Among the entries that follow, the required portion opens with the line containing "-- pv_equiv track=rewrite | github.com/RexOdonata/InfArmyOverlap" and closes with the line containing "return int(bits, 2)". Give that portion again exactly, and nothing else.

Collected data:
┄┄┄┄┄┄
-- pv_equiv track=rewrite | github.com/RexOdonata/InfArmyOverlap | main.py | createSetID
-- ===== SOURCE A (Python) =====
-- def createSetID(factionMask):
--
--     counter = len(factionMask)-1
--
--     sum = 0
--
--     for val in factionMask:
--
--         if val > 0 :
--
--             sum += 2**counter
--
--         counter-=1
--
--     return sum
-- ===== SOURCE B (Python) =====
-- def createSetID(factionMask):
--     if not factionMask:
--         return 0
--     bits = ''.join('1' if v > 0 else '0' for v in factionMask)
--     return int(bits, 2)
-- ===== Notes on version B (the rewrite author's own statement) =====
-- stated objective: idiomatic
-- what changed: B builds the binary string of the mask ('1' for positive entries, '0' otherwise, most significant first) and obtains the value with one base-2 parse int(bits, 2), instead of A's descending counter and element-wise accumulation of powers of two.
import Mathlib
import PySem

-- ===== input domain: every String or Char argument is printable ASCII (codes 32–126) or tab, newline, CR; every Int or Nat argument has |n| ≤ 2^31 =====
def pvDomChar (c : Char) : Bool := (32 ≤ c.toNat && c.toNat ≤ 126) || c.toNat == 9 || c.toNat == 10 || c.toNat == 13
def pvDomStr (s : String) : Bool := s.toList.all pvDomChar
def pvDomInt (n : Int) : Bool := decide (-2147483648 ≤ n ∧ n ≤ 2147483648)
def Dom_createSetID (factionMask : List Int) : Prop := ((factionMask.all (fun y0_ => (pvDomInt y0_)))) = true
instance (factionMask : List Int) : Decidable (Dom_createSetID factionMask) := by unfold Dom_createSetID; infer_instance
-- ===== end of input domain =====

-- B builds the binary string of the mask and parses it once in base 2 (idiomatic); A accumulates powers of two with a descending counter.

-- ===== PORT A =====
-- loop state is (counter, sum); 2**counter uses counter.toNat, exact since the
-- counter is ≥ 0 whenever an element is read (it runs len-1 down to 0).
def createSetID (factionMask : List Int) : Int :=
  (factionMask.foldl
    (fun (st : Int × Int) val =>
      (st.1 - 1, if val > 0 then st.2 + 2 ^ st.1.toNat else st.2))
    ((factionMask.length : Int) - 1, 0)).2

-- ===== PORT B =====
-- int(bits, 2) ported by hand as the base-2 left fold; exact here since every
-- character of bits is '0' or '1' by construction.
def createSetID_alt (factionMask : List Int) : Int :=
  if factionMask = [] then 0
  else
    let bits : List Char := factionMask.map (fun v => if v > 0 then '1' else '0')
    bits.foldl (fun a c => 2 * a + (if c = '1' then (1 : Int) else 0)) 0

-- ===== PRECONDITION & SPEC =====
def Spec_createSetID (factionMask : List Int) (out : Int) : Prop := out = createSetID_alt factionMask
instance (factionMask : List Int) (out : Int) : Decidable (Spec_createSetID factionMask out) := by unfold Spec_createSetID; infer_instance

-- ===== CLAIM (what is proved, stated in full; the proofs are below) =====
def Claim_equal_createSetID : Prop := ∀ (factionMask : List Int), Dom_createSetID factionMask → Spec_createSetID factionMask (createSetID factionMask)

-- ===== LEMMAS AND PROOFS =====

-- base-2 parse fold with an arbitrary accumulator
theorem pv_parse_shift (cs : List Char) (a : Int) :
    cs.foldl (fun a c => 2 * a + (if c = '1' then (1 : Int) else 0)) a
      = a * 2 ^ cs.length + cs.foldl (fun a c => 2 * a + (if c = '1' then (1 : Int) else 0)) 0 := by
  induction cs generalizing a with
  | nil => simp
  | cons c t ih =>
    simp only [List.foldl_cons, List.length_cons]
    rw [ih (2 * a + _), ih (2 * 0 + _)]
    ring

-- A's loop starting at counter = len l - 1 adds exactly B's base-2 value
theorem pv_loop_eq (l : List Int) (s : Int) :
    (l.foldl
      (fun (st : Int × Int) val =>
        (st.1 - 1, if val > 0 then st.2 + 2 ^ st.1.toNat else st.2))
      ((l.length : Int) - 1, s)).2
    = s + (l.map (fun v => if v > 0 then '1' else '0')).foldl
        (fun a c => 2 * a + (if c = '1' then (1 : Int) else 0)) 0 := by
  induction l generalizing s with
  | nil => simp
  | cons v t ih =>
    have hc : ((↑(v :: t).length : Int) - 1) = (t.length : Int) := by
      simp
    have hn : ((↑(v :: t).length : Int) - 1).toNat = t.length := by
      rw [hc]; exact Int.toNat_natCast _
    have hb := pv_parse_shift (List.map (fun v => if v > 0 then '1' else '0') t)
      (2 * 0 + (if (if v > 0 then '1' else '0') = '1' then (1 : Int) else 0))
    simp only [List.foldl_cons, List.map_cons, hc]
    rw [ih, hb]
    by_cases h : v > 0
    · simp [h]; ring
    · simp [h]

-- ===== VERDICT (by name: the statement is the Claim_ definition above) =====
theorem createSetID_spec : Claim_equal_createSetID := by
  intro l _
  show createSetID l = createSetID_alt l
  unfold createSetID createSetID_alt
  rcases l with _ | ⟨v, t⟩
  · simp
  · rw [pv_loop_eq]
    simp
┄┄┄┄┄┄
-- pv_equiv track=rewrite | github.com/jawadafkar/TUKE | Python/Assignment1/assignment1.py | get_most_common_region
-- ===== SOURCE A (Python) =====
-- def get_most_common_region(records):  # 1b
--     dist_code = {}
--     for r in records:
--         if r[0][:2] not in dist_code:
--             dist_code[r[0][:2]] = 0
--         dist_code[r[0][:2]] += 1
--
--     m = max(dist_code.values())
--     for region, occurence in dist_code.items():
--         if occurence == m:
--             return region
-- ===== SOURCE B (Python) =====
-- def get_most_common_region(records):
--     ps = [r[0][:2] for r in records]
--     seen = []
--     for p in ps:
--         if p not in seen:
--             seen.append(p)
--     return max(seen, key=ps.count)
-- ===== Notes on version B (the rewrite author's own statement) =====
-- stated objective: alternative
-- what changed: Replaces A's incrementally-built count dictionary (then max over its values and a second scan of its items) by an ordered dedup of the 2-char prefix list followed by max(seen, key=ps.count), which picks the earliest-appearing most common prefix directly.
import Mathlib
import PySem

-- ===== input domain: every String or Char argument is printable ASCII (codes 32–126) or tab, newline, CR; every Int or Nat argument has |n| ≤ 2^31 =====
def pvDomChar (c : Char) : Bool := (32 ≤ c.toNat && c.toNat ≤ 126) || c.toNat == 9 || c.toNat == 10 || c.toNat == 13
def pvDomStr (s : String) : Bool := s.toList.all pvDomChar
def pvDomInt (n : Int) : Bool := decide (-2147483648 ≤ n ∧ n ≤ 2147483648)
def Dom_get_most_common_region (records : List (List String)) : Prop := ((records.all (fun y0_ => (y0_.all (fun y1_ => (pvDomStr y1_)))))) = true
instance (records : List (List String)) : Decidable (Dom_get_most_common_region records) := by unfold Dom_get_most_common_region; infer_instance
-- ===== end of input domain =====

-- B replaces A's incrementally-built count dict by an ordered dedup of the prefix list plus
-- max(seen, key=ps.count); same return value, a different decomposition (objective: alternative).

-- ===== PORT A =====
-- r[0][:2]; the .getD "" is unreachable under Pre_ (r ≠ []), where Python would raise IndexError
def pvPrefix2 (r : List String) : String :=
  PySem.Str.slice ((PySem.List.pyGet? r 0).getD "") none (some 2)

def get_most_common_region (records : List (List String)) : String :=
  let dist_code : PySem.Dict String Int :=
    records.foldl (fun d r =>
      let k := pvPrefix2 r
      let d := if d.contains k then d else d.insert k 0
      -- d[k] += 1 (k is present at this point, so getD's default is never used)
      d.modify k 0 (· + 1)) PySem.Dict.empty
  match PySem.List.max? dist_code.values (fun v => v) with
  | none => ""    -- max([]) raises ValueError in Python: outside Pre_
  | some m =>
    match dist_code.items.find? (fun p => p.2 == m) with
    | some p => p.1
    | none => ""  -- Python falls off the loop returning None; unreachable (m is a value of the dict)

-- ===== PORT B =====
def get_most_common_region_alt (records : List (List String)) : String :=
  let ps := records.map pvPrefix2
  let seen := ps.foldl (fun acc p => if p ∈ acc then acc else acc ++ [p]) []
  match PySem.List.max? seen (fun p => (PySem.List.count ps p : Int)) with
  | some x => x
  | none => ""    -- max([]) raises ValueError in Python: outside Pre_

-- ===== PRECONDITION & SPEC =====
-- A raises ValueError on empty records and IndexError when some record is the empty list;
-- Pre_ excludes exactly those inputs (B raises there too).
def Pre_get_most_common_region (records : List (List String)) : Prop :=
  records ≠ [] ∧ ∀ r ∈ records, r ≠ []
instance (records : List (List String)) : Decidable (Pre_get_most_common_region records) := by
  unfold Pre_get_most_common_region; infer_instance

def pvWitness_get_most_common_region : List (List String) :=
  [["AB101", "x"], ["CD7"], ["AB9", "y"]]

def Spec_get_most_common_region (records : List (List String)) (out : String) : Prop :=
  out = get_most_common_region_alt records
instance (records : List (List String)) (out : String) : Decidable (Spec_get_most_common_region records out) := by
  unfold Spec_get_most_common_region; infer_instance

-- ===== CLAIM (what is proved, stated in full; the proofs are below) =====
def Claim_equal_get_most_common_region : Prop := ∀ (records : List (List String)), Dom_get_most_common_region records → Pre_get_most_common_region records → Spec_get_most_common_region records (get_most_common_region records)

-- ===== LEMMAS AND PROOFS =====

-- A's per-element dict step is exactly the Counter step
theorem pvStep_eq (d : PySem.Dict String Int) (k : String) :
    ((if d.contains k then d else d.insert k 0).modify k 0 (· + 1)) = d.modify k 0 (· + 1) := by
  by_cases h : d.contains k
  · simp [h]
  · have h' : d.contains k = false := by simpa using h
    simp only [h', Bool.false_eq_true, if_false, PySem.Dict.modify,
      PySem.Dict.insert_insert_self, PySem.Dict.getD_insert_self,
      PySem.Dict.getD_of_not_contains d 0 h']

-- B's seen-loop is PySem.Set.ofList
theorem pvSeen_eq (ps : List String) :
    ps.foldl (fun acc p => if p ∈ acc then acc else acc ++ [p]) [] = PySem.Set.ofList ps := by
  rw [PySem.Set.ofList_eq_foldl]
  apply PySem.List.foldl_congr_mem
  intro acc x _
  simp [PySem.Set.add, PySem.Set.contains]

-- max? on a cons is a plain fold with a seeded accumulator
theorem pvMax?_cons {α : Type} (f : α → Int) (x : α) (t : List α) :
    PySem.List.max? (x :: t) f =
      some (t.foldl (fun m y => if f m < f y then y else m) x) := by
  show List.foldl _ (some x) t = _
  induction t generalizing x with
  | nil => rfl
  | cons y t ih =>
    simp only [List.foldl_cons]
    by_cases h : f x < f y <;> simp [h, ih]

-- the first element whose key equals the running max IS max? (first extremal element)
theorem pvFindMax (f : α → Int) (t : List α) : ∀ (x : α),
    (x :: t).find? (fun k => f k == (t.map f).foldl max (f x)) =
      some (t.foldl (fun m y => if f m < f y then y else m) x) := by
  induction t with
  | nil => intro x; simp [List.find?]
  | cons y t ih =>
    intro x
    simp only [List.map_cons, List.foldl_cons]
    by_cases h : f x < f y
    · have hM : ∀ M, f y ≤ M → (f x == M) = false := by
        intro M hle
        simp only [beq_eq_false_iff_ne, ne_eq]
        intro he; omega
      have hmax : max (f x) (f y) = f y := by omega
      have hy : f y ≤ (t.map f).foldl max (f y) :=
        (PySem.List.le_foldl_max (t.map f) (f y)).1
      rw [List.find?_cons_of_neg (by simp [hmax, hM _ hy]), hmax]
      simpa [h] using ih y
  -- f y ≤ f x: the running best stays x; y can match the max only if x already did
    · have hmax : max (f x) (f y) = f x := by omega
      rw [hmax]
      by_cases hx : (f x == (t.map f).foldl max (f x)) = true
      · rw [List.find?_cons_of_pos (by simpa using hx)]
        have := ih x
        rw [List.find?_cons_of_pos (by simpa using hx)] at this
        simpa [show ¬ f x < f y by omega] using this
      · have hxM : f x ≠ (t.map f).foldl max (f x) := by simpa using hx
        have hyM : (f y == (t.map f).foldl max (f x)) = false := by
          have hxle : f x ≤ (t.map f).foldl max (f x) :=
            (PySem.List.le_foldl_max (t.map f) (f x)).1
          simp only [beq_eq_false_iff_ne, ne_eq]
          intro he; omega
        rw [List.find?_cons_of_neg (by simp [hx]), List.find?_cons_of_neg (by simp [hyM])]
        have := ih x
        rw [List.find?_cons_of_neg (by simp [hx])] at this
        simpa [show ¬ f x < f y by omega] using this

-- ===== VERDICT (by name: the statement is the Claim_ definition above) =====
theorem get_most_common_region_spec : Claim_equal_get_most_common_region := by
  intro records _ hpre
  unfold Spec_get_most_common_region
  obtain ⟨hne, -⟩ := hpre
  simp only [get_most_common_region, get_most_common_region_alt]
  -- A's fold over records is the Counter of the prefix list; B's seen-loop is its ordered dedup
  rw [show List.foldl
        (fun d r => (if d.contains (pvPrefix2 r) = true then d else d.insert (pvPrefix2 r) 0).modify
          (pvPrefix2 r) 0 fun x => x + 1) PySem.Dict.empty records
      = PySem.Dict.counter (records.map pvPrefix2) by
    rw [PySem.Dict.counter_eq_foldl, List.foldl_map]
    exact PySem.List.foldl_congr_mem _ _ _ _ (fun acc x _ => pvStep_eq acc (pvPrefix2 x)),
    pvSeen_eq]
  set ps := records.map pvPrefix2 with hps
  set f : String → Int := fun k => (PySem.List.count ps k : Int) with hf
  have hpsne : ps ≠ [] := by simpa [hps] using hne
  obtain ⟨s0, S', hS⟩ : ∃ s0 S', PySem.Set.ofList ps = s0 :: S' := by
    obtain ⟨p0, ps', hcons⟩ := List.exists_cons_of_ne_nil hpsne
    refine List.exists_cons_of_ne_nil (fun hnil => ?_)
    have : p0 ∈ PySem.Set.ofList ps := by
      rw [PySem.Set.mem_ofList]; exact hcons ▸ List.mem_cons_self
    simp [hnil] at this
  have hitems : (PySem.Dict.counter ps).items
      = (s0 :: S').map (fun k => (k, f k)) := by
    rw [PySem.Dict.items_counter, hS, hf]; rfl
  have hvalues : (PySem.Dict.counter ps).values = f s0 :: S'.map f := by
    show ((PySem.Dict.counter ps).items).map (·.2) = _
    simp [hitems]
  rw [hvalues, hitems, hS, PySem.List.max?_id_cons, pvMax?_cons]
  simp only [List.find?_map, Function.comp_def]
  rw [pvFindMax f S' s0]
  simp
┄┄┄┄┄┄
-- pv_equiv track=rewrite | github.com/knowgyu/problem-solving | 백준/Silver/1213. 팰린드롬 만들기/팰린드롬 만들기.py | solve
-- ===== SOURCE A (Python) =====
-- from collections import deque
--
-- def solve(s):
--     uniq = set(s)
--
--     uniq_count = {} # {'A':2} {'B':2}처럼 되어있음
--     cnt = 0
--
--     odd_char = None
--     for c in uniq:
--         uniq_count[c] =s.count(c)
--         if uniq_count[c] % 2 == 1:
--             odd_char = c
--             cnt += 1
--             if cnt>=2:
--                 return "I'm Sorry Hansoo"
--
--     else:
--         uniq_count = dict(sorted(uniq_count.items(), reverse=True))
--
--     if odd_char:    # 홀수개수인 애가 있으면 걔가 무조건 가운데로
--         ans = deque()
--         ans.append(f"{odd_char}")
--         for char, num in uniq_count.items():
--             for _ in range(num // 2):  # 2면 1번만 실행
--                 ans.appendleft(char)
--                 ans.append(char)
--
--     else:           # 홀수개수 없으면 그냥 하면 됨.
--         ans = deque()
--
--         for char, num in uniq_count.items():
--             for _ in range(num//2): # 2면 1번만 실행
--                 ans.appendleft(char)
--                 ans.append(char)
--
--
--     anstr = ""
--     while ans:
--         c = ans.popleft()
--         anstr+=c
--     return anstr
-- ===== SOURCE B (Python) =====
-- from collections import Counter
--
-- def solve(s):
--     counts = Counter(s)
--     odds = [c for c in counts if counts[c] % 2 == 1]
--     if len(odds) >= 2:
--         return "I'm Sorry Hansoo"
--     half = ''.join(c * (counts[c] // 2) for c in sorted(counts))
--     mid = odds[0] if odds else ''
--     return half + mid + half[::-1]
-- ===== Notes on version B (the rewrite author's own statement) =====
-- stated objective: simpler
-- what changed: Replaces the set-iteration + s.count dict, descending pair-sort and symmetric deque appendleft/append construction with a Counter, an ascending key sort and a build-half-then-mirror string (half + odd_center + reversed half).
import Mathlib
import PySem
┄┄┄┄┄┄
[Result below]:
-- pv_equiv track=rewrite | github.com/RexOdonata/InfArmyOverlap | main.py | createSetID
-- ===== SOURCE A (Python) =====
-- def createSetID(factionMask):
--
--     counter = len(factionMask)-1
--
--     sum = 0
--
--     for val in factionMask:
--
--         if val > 0 :
--
--             sum += 2**counter
--
--         counter-=1
--
--     return sum
-- ===== SOURCE B (Python) =====
-- def createSetID(factionMask):
--     if not factionMask:
--         return 0
--     bits = ''.join('1' if v > 0 else '0' for v in factionMask)
--     return int(bits, 2)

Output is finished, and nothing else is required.